Work task: After locating the line that contains "rw [pvInsert_cons]" in the data below, set down exactly that line and each one after it through the line that contains "have hbmem : b", and nothing more.
━━━━━━━━━━
lemma pvInsert_getLast (x : Int × String) (l : List (Int × String))
    (h : l.Pairwise (fun a b => pvTupLt b a = false)) :
    (PySem.List.insertBy pvTupLt x l).getLast? =
      some (match l.getLast? with
            | none => x
            | some b => if pvTupLt b x then x else b) := by
  induction l with
  | nil => simp [pvInsert_nil]
  | cons y ys ih =>
    rw [List.pairwise_cons] at h
    obtain ⟨hy, hys⟩ := h
    rw [pvInsert_cons]
    split
    · rename_i hxy
      -- x goes to the front; the last element stays the last of y :: ys
      obtain ⟨b, hb⟩ : ∃ b, (y :: ys).getLast? = some b := ⟨_, List.getLast?_cons ..⟩
      have hbmem : b ∈ y :: ys := List.mem_of_getLast? hb
      have hbx : pvTupLt b x = false := by
        rw [Bool.eq_false_iff]
        intro hbx
        have hby : pvTupLt b y = true := pvTupLt_trans hbx hxy
        rcases List.mem_cons.1 hbmem with rfl | hbmem
        · simp [pvTupLt_asymm hby] at hby
        · have := hy b hbmem
          rw [Bool.eq_false_iff] at this
          exact this hby
      rw [List.getLast?_cons_cons, hb]
      simp [hbx]
    · rename_i hxy
      have hxy' : pvTupLt x y = false := Bool.not_eq_true _ ▸ hxy
      cases ys with
      | nil =>
        rw [pvInsert_nil]
        rw [show ((y :: []).getLast? : Option (Int × String)) = some y from rfl]
        simp only [List.getLast?_cons_cons]
        rw [show (([x] : List (Int × String)).getLast? : Option (Int × String)) = some x from rfl]
        rcases hyx : pvTupLt y x with _ | _
        · have := pvTupLt_eq_of_both_false hxy' hyx
          simp [hyx, this]
        · simp [hyx]
      | cons z zs =>
        have hne := pvInsert_ne_nil x (z :: zs)
        obtain ⟨w, ws, hw⟩ : ∃ w ws, PySem.List.insertBy pvTupLt x (z :: zs) = w :: ws := by
          cases hiz : PySem.List.insertBy pvTupLt x (z :: zs) with
          | nil => exact absurd hiz hne
          | cons w ws => exact ⟨w, ws, rfl⟩
        rw [hw, List.getLast?_cons_cons, ← hw, ih hys, List.getLast?_cons_cons]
━━━━━━━━━━
Exercise solution:
    rw [pvInsert_cons]
    split
    · rename_i hxy
      -- x goes to the front; the last element stays the last of y :: ys
      obtain ⟨b, hb⟩ : ∃ b, (y :: ys).getLast? = some b := ⟨_, List.getLast?_cons ..⟩
      have hbmem : b ∈ y :: ys := List.mem_of_getLast? hb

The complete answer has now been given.